Ей сообщили о смерти Арсения в тот момент, когда она уже собиралась ехать к отцу, и она, вместо того чтобы поехать к отцу, поехала в следственный изолятор, а оттуда в морг, где было тело Арсения, и была вся теперь под впечатлением морга, той страшной картины, когда ей приоткрыли край простыни и показали его.

XXXVII

Арсений умер, пе дождавшись суда, ночью, от отека легких, и никто не услышал ни его стонов, ни просьб о помощи. Но смотритель, проходивший после полуночи по коридору, видел, что в камере у него горел свет и что он сидел за столом и писал. Арсений работал над научными, как он обозначил их на титульном листе, записками, которые задуманы были еще во время болезни и которым он, судя по упорству, с каким трудился над ними, придавал особое значение. Запутавшись в понимании добра и зла под впечатлением рассуждений своего первого соседа по камере Христофорова, вернее, тех библейских истин, которые тот по своему произволу выбирал и излагал, и признав вместо прежде признававшейся им роковой силы, довлевшей над людьми, лишь бессмысленное понятие "действия", в котором будто бы одновременно заложены и добро, и зло (выходило, что всякое вмешательство в жизнь человека в конечном итоге всегда есть только зло, и потому нельзя и не нужно вмешиваться), - теперь под влиянием нового соседа по палате, человека по-своему незаурядного и умного, стал постепенно приходить к мысли о том, что и "действие" и "роковая сила" (которыми он объяснял мир) были лишь заблуждением и что существовало иное и более ясное и точное понятие "социальная необходимость", которой можно было объяснить все.

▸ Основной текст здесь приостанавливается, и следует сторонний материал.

theorem pvLastVal?_mem {l : List (Char × Char)} {k v : Char}
    (h : pvLastVal? l k = some v) : (k, v) ∈ l := by
  induction l with
  | nil => simp [pvLastVal?] at h
  | cons p l ih =>
    obtain ⟨a, b⟩ := p
    rw [pvLastVal?] at h
    rcases ho : pvLastVal? l k with _ | w
    · rw [ho, Option.none_or] at h
      split at h
      · rename_i hp
        cases h
        simp only at hp
        subst hp
        exact List.mem_cons_self
      · cases h
    · rw [ho, Option.some_or] at h
      cases h; exact List.mem_cons_of_mem _ (ih ho)

theorem pvBuild_eq (ps cs : List Char) (hle : cs.length ≤ ps.length) :
    ∀ (count : Nat) (diz : PySem.Dict Char Char),
      confrontaBuild ps cs count diz = ((cs.drop count).zip (ps.drop count)).foldl pvIns diz := by
  have main : ∀ (n count : Nat) (diz : PySem.Dict Char Char), cs.length - count = n →
      confrontaBuild ps cs count diz = ((cs.drop count).zip (ps.drop count)).foldl pvIns diz := by
    intro n
    induction n with
    | zero =>
      intro count diz hn
      have hge : cs.length ≤ count := by omega
      rw [confrontaBuild, dif_neg (by omega), List.drop_eq_nil_of_le hge]
      rfl
    | succ n ih =>
      intro count diz hn
      have hlt : count < cs.length := by omega
      have hlt' : count < ps.length := by omega
      rw [confrontaBuild, dif_pos hlt, ih (count + 1) _ (by omega),
        List.drop_eq_getElem_cons hlt, List.drop_eq_getElem_cons hlt']
      simp only [List.zip_cons_cons, List.foldl_cons, pvIns]
      rw [PySem.List.pyGetD_natCast, PySem.List.pyGetD_natCast,
        List.getD_eq_getElem _ _ hlt, List.getD_eq_getElem _ _ hlt']
  intro count diz; exact main _ count diz rfl
-- pv_equiv track=rewrite | github.com/kktsubota/compe | problems/atcoder/beginner_contest/179_20200919/b.py | find
-- ===== SOURCE A (Python) =====
-- def find(d):
--     pp = False
--     p = False
--     for d1, d2 in d:
--         now = (d1 == d2)
--         if pp and p and now:
--             return True
--         pp = p
--         p = now
--
--     return False
-- ===== SOURCE B (Python) =====
-- def find(d):
--     # Run-length encode the boolean "doubled roll" sequence, then test the
--     # longest run: True iff some run of equal-pair rolls has length >= 3.
--     runs = []
--     n = 0
--     for d1, d2 in d:
--         if d1 == d2:
--             n += 1
--         else:
--             runs.append(n)
--             n = 0
--     runs.append(n)
--     return max(runs) >= 3
-- ===== Notes on version B (the rewrite author's own statement) =====
-- stated objective: alternative
-- what changed: Replaces A's streaming shift-register scan (pp/p with early return) with a run-length encoding of the doubled-roll sequence followed by a max-run-length >= 3 test.
import Mathlib
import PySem

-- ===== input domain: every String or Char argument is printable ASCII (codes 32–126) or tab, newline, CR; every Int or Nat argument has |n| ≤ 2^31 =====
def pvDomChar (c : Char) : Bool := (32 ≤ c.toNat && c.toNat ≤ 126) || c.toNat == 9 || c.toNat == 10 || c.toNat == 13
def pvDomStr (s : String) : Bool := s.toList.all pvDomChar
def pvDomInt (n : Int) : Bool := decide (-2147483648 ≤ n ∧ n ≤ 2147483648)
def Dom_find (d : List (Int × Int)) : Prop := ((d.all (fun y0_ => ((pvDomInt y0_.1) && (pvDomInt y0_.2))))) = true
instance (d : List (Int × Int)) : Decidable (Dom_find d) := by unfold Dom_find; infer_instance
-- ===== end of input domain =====

-- B replaces A's streaming shift-register scan with a run-length encoding of the
-- doubled-roll sequence followed by a max-run-length >= 3 test (alternative, same O(n)).


-- ===== PORT A =====
-- the for-loop with shift-register state (pp, p) and an early `return True`
def findLoop (pp p : Bool) : List (Int × Int) → Bool
  | [] => false
  | (d1, d2) :: rest =>
    let now : Bool := d1 == d2
    if pp && p && now then true else findLoop p now rest

def find (d : List (Int × Int)) : Bool := findLoop false false d

-- ===== PORT B =====
-- the run-length-encoding loop: `runs` is built in order, the trailing counter
-- `n` is appended when a run ends and once more after the loop
def runsAux : List (Int × Int) → Nat → List Nat
  | [], n => [n]
  | (d1, d2) :: rest, n =>
    if d1 == d2 then runsAux rest (n + 1) else n :: runsAux rest 0

-- `max(runs)` on the (always nonempty) list of run lengths, as a max-fold
def find_alt (d : List (Int × Int)) : Bool :=
  let runs := runsAux d 0
  decide (3 ≤ runs.foldl Nat.max 0)

-- ===== PRECONDITION & SPEC =====
def Spec_find (d : List (Int × Int)) (out : Bool) : Prop := out = find_alt d
instance (d : List (Int × Int)) (out : Bool) : Decidable (Spec_find d out) := by unfold Spec_find; infer_instance

-- ===== CLAIM (what is proved, stated in full; the proofs are below) =====
def Claim_equal_find : Prop := ∀ (d : List (Int × Int)), Dom_find d → Spec_find d (find d)

-- ===== LEMMAS AND PROOFS =====

theorem foldl_max_shift (t : List Nat) : ∀ a : Nat,
    t.foldl Nat.max a = Nat.max a (t.foldl Nat.max 0) := by
  induction t with
  | nil => intro a; simp [List.foldl]
  | cons b t ih =>
    intro a
    simp only [List.foldl]
    rw [ih (Nat.max a b), ih (Nat.max 0 b)]
    simp [Nat.max_assoc]

theorem le_max_runsAux (l : List (Int × Int)) : ∀ c : Nat,
    c ≤ (runsAux l c).foldl Nat.max 0 := by
  induction l with
  | nil => intro c; simp [runsAux]
  | cons hd tl ih =>
    intro c
    obtain ⟨d1, d2⟩ := hd
    by_cases h : (d1 == d2) = true
    · have := ih (c + 1)
      simp [runsAux, h]
      omega
    · rw [show runsAux ((d1, d2) :: tl) c = c :: runsAux tl 0 from by simp [runsAux, h]]
      simp only [List.foldl]
      rw [foldl_max_shift]
      simp

theorem findLoop_drop_pp (l : List (Int × Int)) (a : Bool) :
    findLoop a false l = findLoop false false l := by
  cases l with
  | nil => rfl
  | cons hd tl => obtain ⟨d1, d2⟩ := hd; simp [findLoop]

theorem findLoop_eq_runs (l : List (Int × Int)) : ∀ c : Nat, c ≤ 2 →
    findLoop (decide (2 ≤ c)) (decide (1 ≤ c)) l
      = decide (3 ≤ (runsAux l c).foldl Nat.max 0) := by
  induction l with
  | nil =>
    intro c hc
    simp [findLoop, runsAux]
    omega
  | cons hd tl ih =>
    intro c hc
    obtain ⟨d1, d2⟩ := hd
    by_cases h : (d1 == d2) = true
    · by_cases hc2 : c = 2
      · subst hc2
        have h3 := le_max_runsAux tl 3
        simp [findLoop, runsAux, h]
        omega
      · have hle : c + 1 ≤ 2 := by omega
        have e1 : decide (1 ≤ c) = decide (2 ≤ c + 1) := decide_eq_decide.mpr (by omega)
        have e2 : (true : Bool) = decide (1 ≤ c + 1) := by simp
        have hc2' : decide (2 ≤ c) = false := by simp; omega
        simp only [findLoop, h, hc2', Bool.false_and, if_neg (by simp : ¬(false = true))]
        rw [e1, e2, ih (c + 1) hle]
        simp [runsAux, h]
    · have hstep : findLoop (decide (2 ≤ c)) (decide (1 ≤ c)) ((d1, d2) :: tl)
          = findLoop (decide (1 ≤ c)) false tl := by
        simp [findLoop, h]
      rw [hstep, findLoop_drop_pp]
      have h0 : findLoop false false tl = decide (3 ≤ (runsAux tl 0).foldl Nat.max 0) := by
        have := ih 0 (by omega)
        simpa using this
      rw [h0]
      have : (runsAux ((d1, d2) :: tl) c).foldl Nat.max 0
          = Nat.max c ((runsAux tl 0).foldl Nat.max 0) := by
        rw [show runsAux ((d1, d2) :: tl) c = c :: runsAux tl 0 from by simp [runsAux, h]]
        simp only [List.foldl]
        rw [foldl_max_shift]
        simp
      rw [this]
      exact decide_eq_decide.mpr (by
        have hmax : Nat.max c ((runsAux tl 0).foldl Nat.max 0)
            = if c ≤ (runsAux tl 0).foldl Nat.max 0 then (runsAux tl 0).foldl Nat.max 0 else c :=
          Nat.max_def
        rw [hmax]
        split <;> omega)

-- ===== VERDICT (by name: the statement is the Claim_ definition above) =====
theorem find_spec : Claim_equal_find := by
  intro d _
  unfold Spec_find find find_alt
  have := findLoop_eq_runs d 0 (by omega)
  simpa using this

Социальной необходимостью, как представлялось Арсению, или - следствием этой социальной необходимости, что лишь дополняло, уточняло, но не изменяло сути, было решение его отца, школьного учителя, уехать с просветительскими целями в деревню. "Да, да, тогда это было необходимо, но чем это обернулось для нас? Началом конца, трагедией", - говорил он словами матери, которая, он помнил, упрекала отца уже после его смерти именно за то, что он увез всех в деревню. Следующей социальной необходимостью был для Иванцовых отъезд из деревни. То было движение в поисках заработка и хлеба из глубин России в Среднюю Азию, получившее название "в Ташкент за хлебом". Движение это захватило столь огромные массы, что все станции от Рузаевки до Арыси были забиты крестьянскими семьями - мужиками, детьми, женщинами, бегавшими в поисках кипятка и штурмовавшими поезда, уходившие на восток, и в этой массе полуголодных, полуодетых людей, ехавших от своей земли в чужую, где им рисовалось сказочное изобилие, затерянные, как песчинка в потоке, двигались Иванцовы. "Куда? Зачем? Глупость!" - с усмешкой думал теперь Арсений, беря за исходное не голод, из-за которого тогда ехали, а глупость, которая очевидна была ему теперь, с отдаления: нельзя и смешно на чужбине искать счастья!